··· Records shown
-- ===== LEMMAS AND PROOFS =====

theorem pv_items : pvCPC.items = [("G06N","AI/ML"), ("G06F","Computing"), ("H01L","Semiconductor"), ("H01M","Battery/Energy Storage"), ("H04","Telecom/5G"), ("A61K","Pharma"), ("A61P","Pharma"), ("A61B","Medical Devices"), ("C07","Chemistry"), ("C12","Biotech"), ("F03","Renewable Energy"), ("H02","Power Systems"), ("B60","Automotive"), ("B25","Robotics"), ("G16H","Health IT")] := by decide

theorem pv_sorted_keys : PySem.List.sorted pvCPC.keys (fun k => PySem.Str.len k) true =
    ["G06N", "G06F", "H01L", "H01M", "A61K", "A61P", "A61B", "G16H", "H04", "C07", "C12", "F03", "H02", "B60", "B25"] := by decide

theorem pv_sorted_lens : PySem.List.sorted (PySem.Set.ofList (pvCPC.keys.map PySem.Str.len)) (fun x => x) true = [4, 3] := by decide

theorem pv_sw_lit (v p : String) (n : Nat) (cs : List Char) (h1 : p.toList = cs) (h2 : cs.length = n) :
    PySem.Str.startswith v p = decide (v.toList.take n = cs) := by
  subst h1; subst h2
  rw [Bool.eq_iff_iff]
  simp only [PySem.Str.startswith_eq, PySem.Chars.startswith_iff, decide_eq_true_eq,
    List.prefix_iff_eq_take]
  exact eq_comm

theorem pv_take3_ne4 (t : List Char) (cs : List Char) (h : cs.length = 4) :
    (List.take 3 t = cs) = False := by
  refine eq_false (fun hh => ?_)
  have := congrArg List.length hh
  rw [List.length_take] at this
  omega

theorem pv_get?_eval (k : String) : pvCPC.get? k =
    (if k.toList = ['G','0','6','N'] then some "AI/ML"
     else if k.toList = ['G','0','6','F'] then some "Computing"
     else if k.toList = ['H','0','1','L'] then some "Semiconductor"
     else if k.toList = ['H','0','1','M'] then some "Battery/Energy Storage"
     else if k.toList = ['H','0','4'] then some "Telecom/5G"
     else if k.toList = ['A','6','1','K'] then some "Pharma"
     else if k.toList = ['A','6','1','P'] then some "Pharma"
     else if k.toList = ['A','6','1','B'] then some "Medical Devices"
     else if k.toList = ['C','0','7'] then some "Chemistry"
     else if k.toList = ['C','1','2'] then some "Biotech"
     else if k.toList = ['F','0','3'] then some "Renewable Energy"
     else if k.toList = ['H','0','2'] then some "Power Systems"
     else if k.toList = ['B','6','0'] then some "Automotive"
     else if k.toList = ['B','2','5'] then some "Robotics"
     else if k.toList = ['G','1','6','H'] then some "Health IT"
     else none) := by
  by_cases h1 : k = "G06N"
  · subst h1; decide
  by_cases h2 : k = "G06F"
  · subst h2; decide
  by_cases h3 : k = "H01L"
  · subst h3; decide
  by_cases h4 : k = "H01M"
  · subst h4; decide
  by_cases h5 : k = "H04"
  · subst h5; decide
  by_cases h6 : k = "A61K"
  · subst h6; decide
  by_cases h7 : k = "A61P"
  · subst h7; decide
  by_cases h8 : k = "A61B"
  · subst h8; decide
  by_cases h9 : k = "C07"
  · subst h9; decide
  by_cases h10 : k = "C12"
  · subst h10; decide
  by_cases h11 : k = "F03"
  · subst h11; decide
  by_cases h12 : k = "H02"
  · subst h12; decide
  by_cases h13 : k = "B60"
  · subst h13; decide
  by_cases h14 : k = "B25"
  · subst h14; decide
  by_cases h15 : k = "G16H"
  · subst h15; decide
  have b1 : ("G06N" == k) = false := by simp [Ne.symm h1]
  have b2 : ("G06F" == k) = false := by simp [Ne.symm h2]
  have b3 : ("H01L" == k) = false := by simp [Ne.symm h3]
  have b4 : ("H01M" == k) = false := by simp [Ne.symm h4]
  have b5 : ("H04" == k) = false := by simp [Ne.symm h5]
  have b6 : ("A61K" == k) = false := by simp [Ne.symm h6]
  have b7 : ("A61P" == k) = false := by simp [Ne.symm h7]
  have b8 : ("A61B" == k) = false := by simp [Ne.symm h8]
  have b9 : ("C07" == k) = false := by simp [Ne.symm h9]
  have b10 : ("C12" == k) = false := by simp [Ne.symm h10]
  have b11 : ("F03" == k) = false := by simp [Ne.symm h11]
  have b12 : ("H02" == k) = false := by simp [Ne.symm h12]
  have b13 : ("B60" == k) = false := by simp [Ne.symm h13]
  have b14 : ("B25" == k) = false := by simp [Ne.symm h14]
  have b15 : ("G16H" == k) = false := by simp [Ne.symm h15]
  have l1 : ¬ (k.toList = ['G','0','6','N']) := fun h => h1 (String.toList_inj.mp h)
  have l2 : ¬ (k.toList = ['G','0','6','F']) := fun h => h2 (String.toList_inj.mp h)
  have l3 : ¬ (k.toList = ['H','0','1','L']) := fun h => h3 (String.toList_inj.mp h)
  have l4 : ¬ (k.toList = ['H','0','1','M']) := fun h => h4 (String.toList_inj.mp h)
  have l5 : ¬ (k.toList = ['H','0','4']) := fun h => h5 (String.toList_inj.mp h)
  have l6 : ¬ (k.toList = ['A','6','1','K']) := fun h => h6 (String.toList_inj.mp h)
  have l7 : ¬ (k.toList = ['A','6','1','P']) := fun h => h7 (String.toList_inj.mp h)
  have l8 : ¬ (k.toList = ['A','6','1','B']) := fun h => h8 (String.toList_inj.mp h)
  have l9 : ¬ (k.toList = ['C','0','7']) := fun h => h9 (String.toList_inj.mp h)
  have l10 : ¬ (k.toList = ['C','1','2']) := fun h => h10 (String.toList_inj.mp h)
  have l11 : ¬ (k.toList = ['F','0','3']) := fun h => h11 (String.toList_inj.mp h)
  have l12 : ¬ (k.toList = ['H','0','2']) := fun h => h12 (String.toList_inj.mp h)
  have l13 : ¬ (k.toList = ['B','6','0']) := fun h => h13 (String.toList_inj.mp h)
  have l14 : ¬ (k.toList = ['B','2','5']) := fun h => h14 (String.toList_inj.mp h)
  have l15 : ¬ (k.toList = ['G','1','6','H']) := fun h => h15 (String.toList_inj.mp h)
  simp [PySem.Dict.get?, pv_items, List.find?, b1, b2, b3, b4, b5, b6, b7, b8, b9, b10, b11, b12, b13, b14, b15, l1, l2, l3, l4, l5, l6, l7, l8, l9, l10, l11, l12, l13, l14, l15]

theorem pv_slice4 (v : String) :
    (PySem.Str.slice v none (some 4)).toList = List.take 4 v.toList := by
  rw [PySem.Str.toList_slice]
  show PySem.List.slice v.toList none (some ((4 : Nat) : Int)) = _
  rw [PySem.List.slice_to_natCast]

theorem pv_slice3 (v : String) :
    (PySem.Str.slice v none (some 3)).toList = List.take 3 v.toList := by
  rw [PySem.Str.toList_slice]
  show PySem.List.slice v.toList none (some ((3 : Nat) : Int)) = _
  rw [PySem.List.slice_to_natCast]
······
■ Description of the task: Send back all of the entries exactly, with nothing missing.

■ Task answer:
-- ===== LEMMAS AND PROOFS =====

theorem pv_items : pvCPC.items = [("G06N","AI/ML"), ("G06F","Computing"), ("H01L","Semiconductor"), ("H01M","Battery/Energy Storage"), ("H04","Telecom/5G"), ("A61K","Pharma"), ("A61P","Pharma"), ("A61B","Medical Devices"), ("C07","Chemistry"), ("C12","Biotech"), ("F03","Renewable Energy"), ("H02","Power Systems"), ("B60","Automotive"), ("B25","Robotics"), ("G16H","Health IT")] := by decide

theorem pv_sorted_keys : PySem.List.sorted pvCPC.keys (fun k => PySem.Str.len k) true =
    ["G06N", "G06F", "H01L", "H01M", "A61K", "A61P", "A61B", "G16H", "H04", "C07", "C12", "F03", "H02", "B60", "B25"] := by decide

theorem pv_sorted_lens : PySem.List.sorted (PySem.Set.ofList (pvCPC.keys.map PySem.Str.len)) (fun x => x) true = [4, 3] := by decide

theorem pv_sw_lit (v p : String) (n : Nat) (cs : List Char) (h1 : p.toList = cs) (h2 : cs.length = n) :
    PySem.Str.startswith v p = decide (v.toList.take n = cs) := by
  subst h1; subst h2
  rw [Bool.eq_iff_iff]
  simp only [PySem.Str.startswith_eq, PySem.Chars.startswith_iff, decide_eq_true_eq,
    List.prefix_iff_eq_take]
  exact eq_comm

theorem pv_take3_ne4 (t : List Char) (cs : List Char) (h : cs.length = 4) :
    (List.take 3 t = cs) = False := by
  refine eq_false (fun hh => ?_)
  have := congrArg List.length hh
  rw [List.length_take] at this
  omega

theorem pv_get?_eval (k : String) : pvCPC.get? k =
    (if k.toList = ['G','0','6','N'] then some "AI/ML"
     else if k.toList = ['G','0','6','F'] then some "Computing"
     else if k.toList = ['H','0','1','L'] then some "Semiconductor"
     else if k.toList = ['H','0','1','M'] then some "Battery/Energy Storage"
     else if k.toList = ['H','0','4'] then some "Telecom/5G"
     else if k.toList = ['A','6','1','K'] then some "Pharma"
     else if k.toList = ['A','6','1','P'] then some "Pharma"
     else if k.toList = ['A','6','1','B'] then some "Medical Devices"
     else if k.toList = ['C','0','7'] then some "Chemistry"
     else if k.toList = ['C','1','2'] then some "Biotech"
     else if k.toList = ['F','0','3'] then some "Renewable Energy"
     else if k.toList = ['H','0','2'] then some "Power Systems"
     else if k.toList = ['B','6','0'] then some "Automotive"
     else if k.toList = ['B','2','5'] then some "Robotics"
     else if k.toList = ['G','1','6','H'] then some "Health IT"
     else none) := by
  by_cases h1 : k = "G06N"
  · subst h1; decide
  by_cases h2 : k = "G06F"
  · subst h2; decide
  by_cases h3 : k = "H01L"
  · subst h3; decide
  by_cases h4 : k = "H01M"
  · subst h4; decide
  by_cases h5 : k = "H04"
  · subst h5; decide
  by_cases h6 : k = "A61K"
  · subst h6; decide
  by_cases h7 : k = "A61P"
  · subst h7; decide
  by_cases h8 : k = "A61B"
  · subst h8; decide
  by_cases h9 : k = "C07"
  · subst h9; decide
  by_cases h10 : k = "C12"
  · subst h10; decide
  by_cases h11 : k = "F03"
  · subst h11; decide
  by_cases h12 : k = "H02"
  · subst h12; decide
  by_cases h13 : k = "B60"
  · subst h13; decide
  by_cases h14 : k = "B25"
  · subst h14; decide
  by_cases h15 : k = "G16H"
  · subst h15; decide
  have b1 : ("G06N" == k) = false := by simp [Ne.symm h1]
  have b2 : ("G06F" == k) = false := by simp [Ne.symm h2]
  have b3 : ("H01L" == k) = false := by simp [Ne.symm h3]
  have b4 : ("H01M" == k) = false := by simp [Ne.symm h4]
  have b5 : ("H04" == k) = false := by simp [Ne.symm h5]
  have b6 : ("A61K" == k) = false := by simp [Ne.symm h6]
  have b7 : ("A61P" == k) = false := by simp [Ne.symm h7]
  have b8 : ("A61B" == k) = false := by simp [Ne.symm h8]
  have b9 : ("C07" == k) = false := by simp [Ne.symm h9]
  have b10 : ("C12" == k) = false := by simp [Ne.symm h10]
  have b11 : ("F03" == k) = false := by simp [Ne.symm h11]
  have b12 : ("H02" == k) = false := by simp [Ne.symm h12]
  have b13 : ("B60" == k) = false := by simp [Ne.symm h13]
  have b14 : ("B25" == k) = false := by simp [Ne.symm h14]
  have b15 : ("G16H" == k) = false := by simp [Ne.symm h15]
  have l1 : ¬ (k.toList = ['G','0','6','N']) := fun h => h1 (String.toList_inj.mp h)
  have l2 : ¬ (k.toList = ['G','0','6','F']) := fun h => h2 (String.toList_inj.mp h)
  have l3 : ¬ (k.toList = ['H','0','1','L']) := fun h => h3 (String.toList_inj.mp h)
  have l4 : ¬ (k.toList = ['H','0','1','M']) := fun h => h4 (String.toList_inj.mp h)
  have l5 : ¬ (k.toList = ['H','0','4']) := fun h => h5 (String.toList_inj.mp h)
  have l6 : ¬ (k.toList = ['A','6','1','K']) := fun h => h6 (String.toList_inj.mp h)
  have l7 : ¬ (k.toList = ['A','6','1','P']) := fun h => h7 (String.toList_inj.mp h)
  have l8 : ¬ (k.toList = ['A','6','1','B']) := fun h => h8 (String.toList_inj.mp h)
  have l9 : ¬ (k.toList = ['C','0','7']) := fun h => h9 (String.toList_inj.mp h)
  have l10 : ¬ (k.toList = ['C','1','2']) := fun h => h10 (String.toList_inj.mp h)
  have l11 : ¬ (k.toList = ['F','0','3']) := fun h => h11 (String.toList_inj.mp h)
  have l12 : ¬ (k.toList = ['H','0','2']) := fun h => h12 (String.toList_inj.mp h)
  have l13 : ¬ (k.toList = ['B','6','0']) := fun h => h13 (String.toList_inj.mp h)
  have l14 : ¬ (k.toList = ['B','2','5']) := fun h => h14 (String.toList_inj.mp h)
  have l15 : ¬ (k.toList = ['G','1','6','H']) := fun h => h15 (String.toList_inj.mp h)
  simp [PySem.Dict.get?, pv_items, List.find?, b1, b2, b3, b4, b5, b6, b7, b8, b9, b10, b11, b12, b13, b14, b15, l1, l2, l3, l4, l5, l6, l7, l8, l9, l10, l11, l12, l13, l14, l15]

theorem pv_slice4 (v : String) :
    (PySem.Str.slice v none (some 4)).toList = List.take 4 v.toList := by
  rw [PySem.Str.toList_slice]
  show PySem.List.slice v.toList none (some ((4 : Nat) : Int)) = _
  rw [PySem.List.slice_to_natCast]

theorem pv_slice3 (v : String) :
    (PySem.Str.slice v none (some 3)).toList = List.take 3 v.toList := by
  rw [PySem.Str.toList_slice]
  show PySem.List.slice v.toList none (some ((3 : Nat) : Int)) = _
  rw [PySem.List.slice_to_natCast]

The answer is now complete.